■ Exercise description
Lines with "symm": how many are there in the listing below? Reply with the number only.

■ Data provided
-- pv_equiv track=rewrite | github.com/HiSeungmin/algorithm_study | Stack/P2.py | solution
-- ===== SOURCE A (Python) =====
-- import math
--
-- def solution(progresses, speeds):
--     t = []
--
--     # 첫 번째 작업의 배포 일수를 올바르게 계산
--     t.append(math.ceil((100 - progresses[0]) / speeds[0]))
--
--     for i in range(1, len(progresses)):
--         num = math.ceil((100 - progresses[i]) / speeds[i])  # 배포 일수 올림 적용
--         t.append(max(num, t[i-1]))  # 앞의 작업보다 더 오래 걸릴 경우 보정
--
--     result = []
--     num = 1
--     for i in range(len(t) - 1):
--         if t[i] != t[i + 1]:
--             result.append(num)
--             num = 1
--         else:
--             num += 1
--     result.append(num)
--     return result
-- ===== SOURCE B (Python) =====
-- import math
--
-- def solution(progresses, speeds):
--     # single greedy pass: track the current batch's release day instead of
--     # building the corrected-days array and scanning it again
--     front = math.ceil((100 - progresses[0]) / speeds[0])
--     count = 1
--     result = []
--     for p, s in zip(progresses[1:], speeds[1:]):
--         d = math.ceil((100 - p) / s)
--         if d <= front:
--             count += 1
--         else:
--             result.append(count)
--             front = d
--             count = 1
--     result.append(count)
--     return result
-- ===== Notes on version B (the rewrite author's own statement) =====
-- stated objective: simpler
-- what changed: B replaces A's two-pass scheme (build the corrected finish-day array with a running max, then scan it again counting runs of equal values) by a single greedy pass that tracks only the current batch's release day and count.
import Mathlib
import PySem

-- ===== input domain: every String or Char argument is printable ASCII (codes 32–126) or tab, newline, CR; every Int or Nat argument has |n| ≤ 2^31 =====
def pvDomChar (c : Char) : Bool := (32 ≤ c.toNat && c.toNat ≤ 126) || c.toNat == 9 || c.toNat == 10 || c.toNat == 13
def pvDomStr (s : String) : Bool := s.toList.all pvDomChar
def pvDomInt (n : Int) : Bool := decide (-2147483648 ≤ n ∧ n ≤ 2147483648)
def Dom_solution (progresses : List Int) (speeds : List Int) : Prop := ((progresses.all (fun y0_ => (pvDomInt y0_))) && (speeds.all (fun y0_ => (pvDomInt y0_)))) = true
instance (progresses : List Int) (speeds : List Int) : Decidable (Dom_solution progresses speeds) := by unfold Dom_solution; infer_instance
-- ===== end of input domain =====

-- B replaces A's two passes (corrected-days array, then run-length scan) by one greedy pass
-- keeping only the current batch's release day and count (objective: simpler).

-- ===== PORT A =====
-- math.ceil((100 - p) / s) : on Dom (|int| ≤ 2^31) the float division is exact enough that
-- math.ceil of it equals the exact rational ceiling -((-a) // s) (checked exhaustively at random
-- over the domain); ported as exact integer ceiling division.
def pvCeilDiv (a b : Int) : Int := -(PySem.Int.floordiv (-a) b)

def pvStepA (progresses speeds : List Int) (t : List Int) (i : Int) : List Int :=
  let num := pvCeilDiv (100 - PySem.List.pyGetD progresses i 0) (PySem.List.pyGetD speeds i 0)
  t ++ [max num (PySem.List.pyGetD t (i - 1) 0)]

def pvStepA2 (t : List Int) (st : List Int × Int) (i : Int) : List Int × Int :=
  if PySem.List.pyGetD t i 0 ≠ PySem.List.pyGetD t (i + 1) 0 then (st.1 ++ [st.2], 1)
  else (st.1, st.2 + 1)

def solution (progresses : List Int) (speeds : List Int) : List Int :=
  let t0 : List Int := [pvCeilDiv (100 - PySem.List.pyGetD progresses 0 0) (PySem.List.pyGetD speeds 0 0)]
  let t := (PySem.List.pyRange 1 (progresses.length : Int) 1).foldl (pvStepA progresses speeds) t0
  let fin := (PySem.List.pyRange 0 ((t.length : Int) - 1) 1).foldl (pvStepA2 t) ([], 1)
  fin.1 ++ [fin.2]

-- ===== PORT B =====
-- state = (front, count, result); xs[1:] is List.drop 1 xs (exact)
def pvStepB (st : Int × Int × List Int) (ps : Int × Int) : Int × Int × List Int :=
  let d := pvCeilDiv (100 - ps.1) ps.2
  if d ≤ st.1 then (st.1, st.2.1 + 1, st.2.2) else (d, 1, st.2.2 ++ [st.2.1])

def solution_alt (progresses : List Int) (speeds : List Int) : List Int :=
  let front := pvCeilDiv (100 - PySem.List.pyGetD progresses 0 0) (PySem.List.pyGetD speeds 0 0)
  let st := ((progresses.drop 1).zip (speeds.drop 1)).foldl pvStepB (front, 1, [])
  st.2.2 ++ [st.2.1]

-- ===== PRECONDITION & SPEC =====
-- Exactly where Python A returns: nonempty progresses (else IndexError on progresses[0]),
-- speeds at least as long as progresses (else IndexError on speeds[i]), and no zero among the
-- accessed speeds (else ZeroDivisionError).
def Pre_solution (progresses : List Int) (speeds : List Int) : Prop :=
  progresses ≠ [] ∧ progresses.length ≤ speeds.length ∧
    ∀ x ∈ speeds.take progresses.length, x ≠ 0
instance (progresses : List Int) (speeds : List Int) : Decidable (Pre_solution progresses speeds) := by
  unfold Pre_solution; infer_instance

def pvWitness_solution : List Int × List Int := ([93, 30, 55], [1, 30, 5])

def Spec_solution (progresses : List Int) (speeds : List Int) (out : List Int) : Prop :=
  out = solution_alt progresses speeds
instance (progresses : List Int) (speeds : List Int) (out : List Int) :
    Decidable (Spec_solution progresses speeds out) := by unfold Spec_solution; infer_instance

-- ===== CLAIM (what is proved, stated in full; the proofs are below) =====
def Claim_equal_solution : Prop := ∀ (progresses : List Int) (speeds : List Int),
  Dom_solution progresses speeds → Pre_solution progresses speeds →
    Spec_solution progresses speeds (solution progresses speeds)

-- ===== LEMMAS AND PROOFS =====

-- the corrected finish-day list A's first loop builds, as a structural scan
def pvTScan (c : Int) : List (Int × Int) → List Int
  | [] => [c]
  | (p, s) :: r => c :: pvTScan (max (pvCeilDiv (100 - p) s) c) r

-- A's second loop (run-length counting over adjacent equal entries), structurally
def pvRuns : List Int → List Int → Int → List Int
  | [], res, num => res ++ [num]
  | [_], res, num => res ++ [num]
  | x :: y :: r, res, num =>
      if x ≠ y then pvRuns (y :: r) (res ++ [num]) 1 else pvRuns (y :: r) res (num + 1)

-- B's loop, structurally
def pvBuildB : List (Int × Int) → Int → Int → List Int → List Int
  | [], _, count, res => res ++ [count]
  | (p, s) :: r, front, count, res =>
      let d := pvCeilDiv (100 - p) s
      if d ≤ front then pvBuildB r front (count + 1) res else pvBuildB r d 1 (res ++ [count])

lemma pvTScan_head (r : List (Int × Int)) (c : Int) : ∃ rest, pvTScan c r = c :: rest := by
  cases r with
  | nil => exact ⟨[], rfl⟩
  | cons q r => exact ⟨pvTScan (max (pvCeilDiv (100 - q.1) q.2) c) r, rfl⟩

lemma pvBuildB_eq_foldl (l : List (Int × Int)) :
    ∀ front count res,
      (l.foldl pvStepB (front, count, res)).2.2 ++ [(l.foldl pvStepB (front, count, res)).2.1]
        = pvBuildB l front count res := by
  induction l with
  | nil => intro front count res; rfl
  | cons q r ih =>
      intro front count res
      obtain ⟨p, s⟩ := q
      simp only [List.foldl_cons, pvStepB, pvBuildB]
      by_cases h : pvCeilDiv (100 - p) s ≤ front
      · simp only [if_pos h]; exact ih front (count + 1) res
      · simp only [if_neg h]; exact ih (pvCeilDiv (100 - p) s) 1 (res ++ [count])

lemma pvRuns_tScan (pairs : List (Int × Int)) :
    ∀ c res num, pvRuns (pvTScan c pairs) res num = pvBuildB pairs c num res := by
  induction pairs with
  | nil => intro c res num; rfl
  | cons q r ih =>
      intro c res num
      obtain ⟨p, s⟩ := q
      obtain ⟨rest, hrest⟩ := pvTScan_head r (max (pvCeilDiv (100 - p) s) c)
      simp only [pvTScan, hrest, pvRuns, pvBuildB]
      by_cases h : pvCeilDiv (100 - p) s ≤ c
      · have hmax : max (pvCeilDiv (100 - p) s) c = c := by omega
        rw [hmax] at hrest ⊢
        simp only [if_pos h, ne_eq, not_true_eq_false, if_false]
        rw [← hrest]; exact ih c res (num + 1)
      · have hmax : max (pvCeilDiv (100 - p) s) c = pvCeilDiv (100 - p) s := by omega
        have hne : c ≠ pvCeilDiv (100 - p) s := by omega
        rw [hmax] at hrest ⊢
        simp only [if_neg h, ne_eq, hne, not_false_eq_true, if_true]
        rw [← hrest]; exact ih (pvCeilDiv (100 - p) s) (res ++ [num]) 1

lemma pvLoopA (prog spd : List Int) (hlen : prog.length ≤ spd.length) :
    ∀ (j k : Nat) (pre : List Int) (c : Int),
      k + j = prog.length → 1 ≤ k → pre.length + 1 = k →
      (PySem.List.pyRange (k : Int) (prog.length : Int) 1).foldl (pvStepA prog spd) (pre ++ [c])
        = pre ++ pvTScan c ((prog.drop k).zip (spd.drop k)) := by
  intro j
  induction j with
  | zero =>
      intro k pre c h1 h2 h3
      have hk : k = prog.length := by omega
      subst hk
      rw [PySem.List.pyRange_one_eq_nil (le_refl _)]
      simp [List.drop_length, pvTScan]
  | succ j ih =>
      intro k pre c h1 h2 h3
      have hk : (k : Int) < (prog.length : Int) := by exact_mod_cast (by omega : k < prog.length)
      have hkp : k < prog.length := by omega
      have hks : k < spd.length := by omega
      rw [PySem.List.pyRange_one_cons hk]
      simp only [List.foldl_cons]
      have hstep : pvStepA prog spd (pre ++ [c]) (k : Int)
          = (pre ++ [c]) ++ [max (pvCeilDiv (100 - prog[k]) spd[k]) c] := by
        have hip : PySem.List.pyGetD prog (k : Int) 0 = prog[k] := by
          rw [PySem.List.pyGetD_natCast]; exact List.getD_eq_getElem prog 0 hkp
        have his : PySem.List.pyGetD spd (k : Int) 0 = spd[k] := by
          rw [PySem.List.pyGetD_natCast]; exact List.getD_eq_getElem spd 0 hks
        have hidx : (k : Int) - 1 = ((k - 1 : Nat) : Int) := by omega
        have hlastlt : k - 1 < (pre ++ [c]).length := by simp; omega
        have hlast : PySem.List.pyGetD (pre ++ [c]) ((k : Int) - 1) 0 = c := by
          rw [hidx, PySem.List.pyGetD_natCast, List.getD_eq_getElem _ 0 hlastlt]
          have hpl : k - 1 = pre.length := by omega
          simp [hpl]
        simp only [pvStepA, hip, his, hlast]
      rw [hstep]
      have hdropP : prog.drop k = prog[k] :: prog.drop (k + 1) := (List.getElem_cons_drop hkp).symm
      have hdropS : spd.drop k = spd[k] :: spd.drop (k + 1) := (List.getElem_cons_drop hks).symm
      rw [hdropP, hdropS, List.zip_cons_cons]
      show _ = pre ++ (c :: pvTScan (max (pvCeilDiv (100 - prog[k]) spd[k]) c)
        ((prog.drop (k + 1)).zip (spd.drop (k + 1))))
      have hcast : (k : Int) + 1 = ((k + 1 : Nat) : Int) := by push_cast; ring
      rw [hcast]
      rw [ih (k + 1) (pre ++ [c]) (max (pvCeilDiv (100 - prog[k]) spd[k]) c)
        (by omega) (by omega) (by simp; omega)]
      simp

lemma pvLoopA2 (T : List Int) :
    ∀ (j k : Nat) (res : List Int) (num : Int), k + j + 1 = T.length →
      ((PySem.List.pyRange (k : Int) ((T.length : Int) - 1) 1).foldl (pvStepA2 T) (res, num)).1
          ++ [((PySem.List.pyRange (k : Int) ((T.length : Int) - 1) 1).foldl (pvStepA2 T) (res, num)).2]
        = pvRuns (T.drop k) res num := by
  intro j
  induction j with
  | zero =>
      intro k res num h
      rw [PySem.List.pyRange_one_eq_nil (by omega)]
      have hk : k < T.length := by omega
      have : T.drop k = T[k] :: T.drop (k + 1) := (List.getElem_cons_drop hk).symm
      rw [this, List.drop_eq_nil_of_le (by omega)]
      rfl
  | succ j ih =>
      intro k res num h
      have hk1 : k < T.length := by omega
      have hk2 : k + 1 < T.length := by omega
      rw [PySem.List.pyRange_one_cons (by omega)]
      simp only [List.foldl_cons]
      have hi : PySem.List.pyGetD T (k : Int) 0 = T[k] := by
        rw [PySem.List.pyGetD_natCast]; exact List.getD_eq_getElem T 0 hk1
      have hcast : (k : Int) + 1 = ((k + 1 : Nat) : Int) := by push_cast; ring
      have hi1 : PySem.List.pyGetD T ((k : Int) + 1) 0 = T[k + 1] := by
        rw [hcast, PySem.List.pyGetD_natCast]; exact List.getD_eq_getElem T 0 hk2
      have hd0 : T.drop k = T[k] :: T.drop (k + 1) := (List.getElem_cons_drop hk1).symm
      have hd1 : T.drop (k + 1) = T[k + 1] :: T.drop (k + 2) := (List.getElem_cons_drop hk2).symm
      rw [hd0, hd1]
      simp only [pvStepA2, hi, hi1]
      by_cases hne : T[k] ≠ T[k + 1]
      · simp only [pvRuns, if_pos hne]
        rw [← hd1, hcast]; exact ih (k + 1) (res ++ [num]) 1 (by omega)
      · simp only [pvRuns, if_neg hne]
        rw [← hd1, hcast]; exact ih (k + 1) res (num + 1) (by omega)

-- ===== VERDICT (by name: the statement is the Claim_ definition above) =====
theorem solution_spec : Claim_equal_solution := by
  intro prog spd _ hpre
  obtain ⟨hne, hlen, _⟩ := hpre
  have hn : 1 ≤ prog.length := List.length_pos_of_ne_nil hne
  unfold Spec_solution
  simp only [solution, solution_alt]
  set c0 := pvCeilDiv (100 - PySem.List.pyGetD prog 0 0) (PySem.List.pyGetD spd 0 0) with hc0
  have h1 : (PySem.List.pyRange ((1 : Nat) : Int) (prog.length : Int) 1).foldl
      (pvStepA prog spd) ([] ++ [c0])
      = [] ++ pvTScan c0 ((prog.drop 1).zip (spd.drop 1)) :=
    pvLoopA prog spd hlen (prog.length - 1) 1 [] c0 (by omega) (by omega) (by simp)
  simp only [List.nil_append] at h1
  have h1' : (PySem.List.pyRange (1 : Int) (prog.length : Int) 1).foldl
      (pvStepA prog spd) [c0] = pvTScan c0 ((prog.drop 1).zip (spd.drop 1)) := by
    exact_mod_cast h1
  rw [h1']
  set T := pvTScan c0 ((prog.drop 1).zip (spd.drop 1)) with hT
  obtain ⟨rest, hrest⟩ := pvTScan_head ((prog.drop 1).zip (spd.drop 1)) c0
  have hTlen : 1 ≤ T.length := by rw [hT, hrest]; simp
  have h2 : ((PySem.List.pyRange ((0 : Nat) : Int) ((T.length : Int) - 1) 1).foldl
        (pvStepA2 T) ([], 1)).1
      ++ [((PySem.List.pyRange ((0 : Nat) : Int) ((T.length : Int) - 1) 1).foldl
        (pvStepA2 T) ([], 1)).2]
      = pvRuns (T.drop 0) [] 1 :=
    pvLoopA2 T (T.length - 1) 0 [] 1 (by omega)
  simp only [List.drop_zero, Nat.cast_zero] at h2
  rw [h2, hT, pvRuns_tScan]
  rw [← pvBuildB_eq_foldl]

■ Task result
5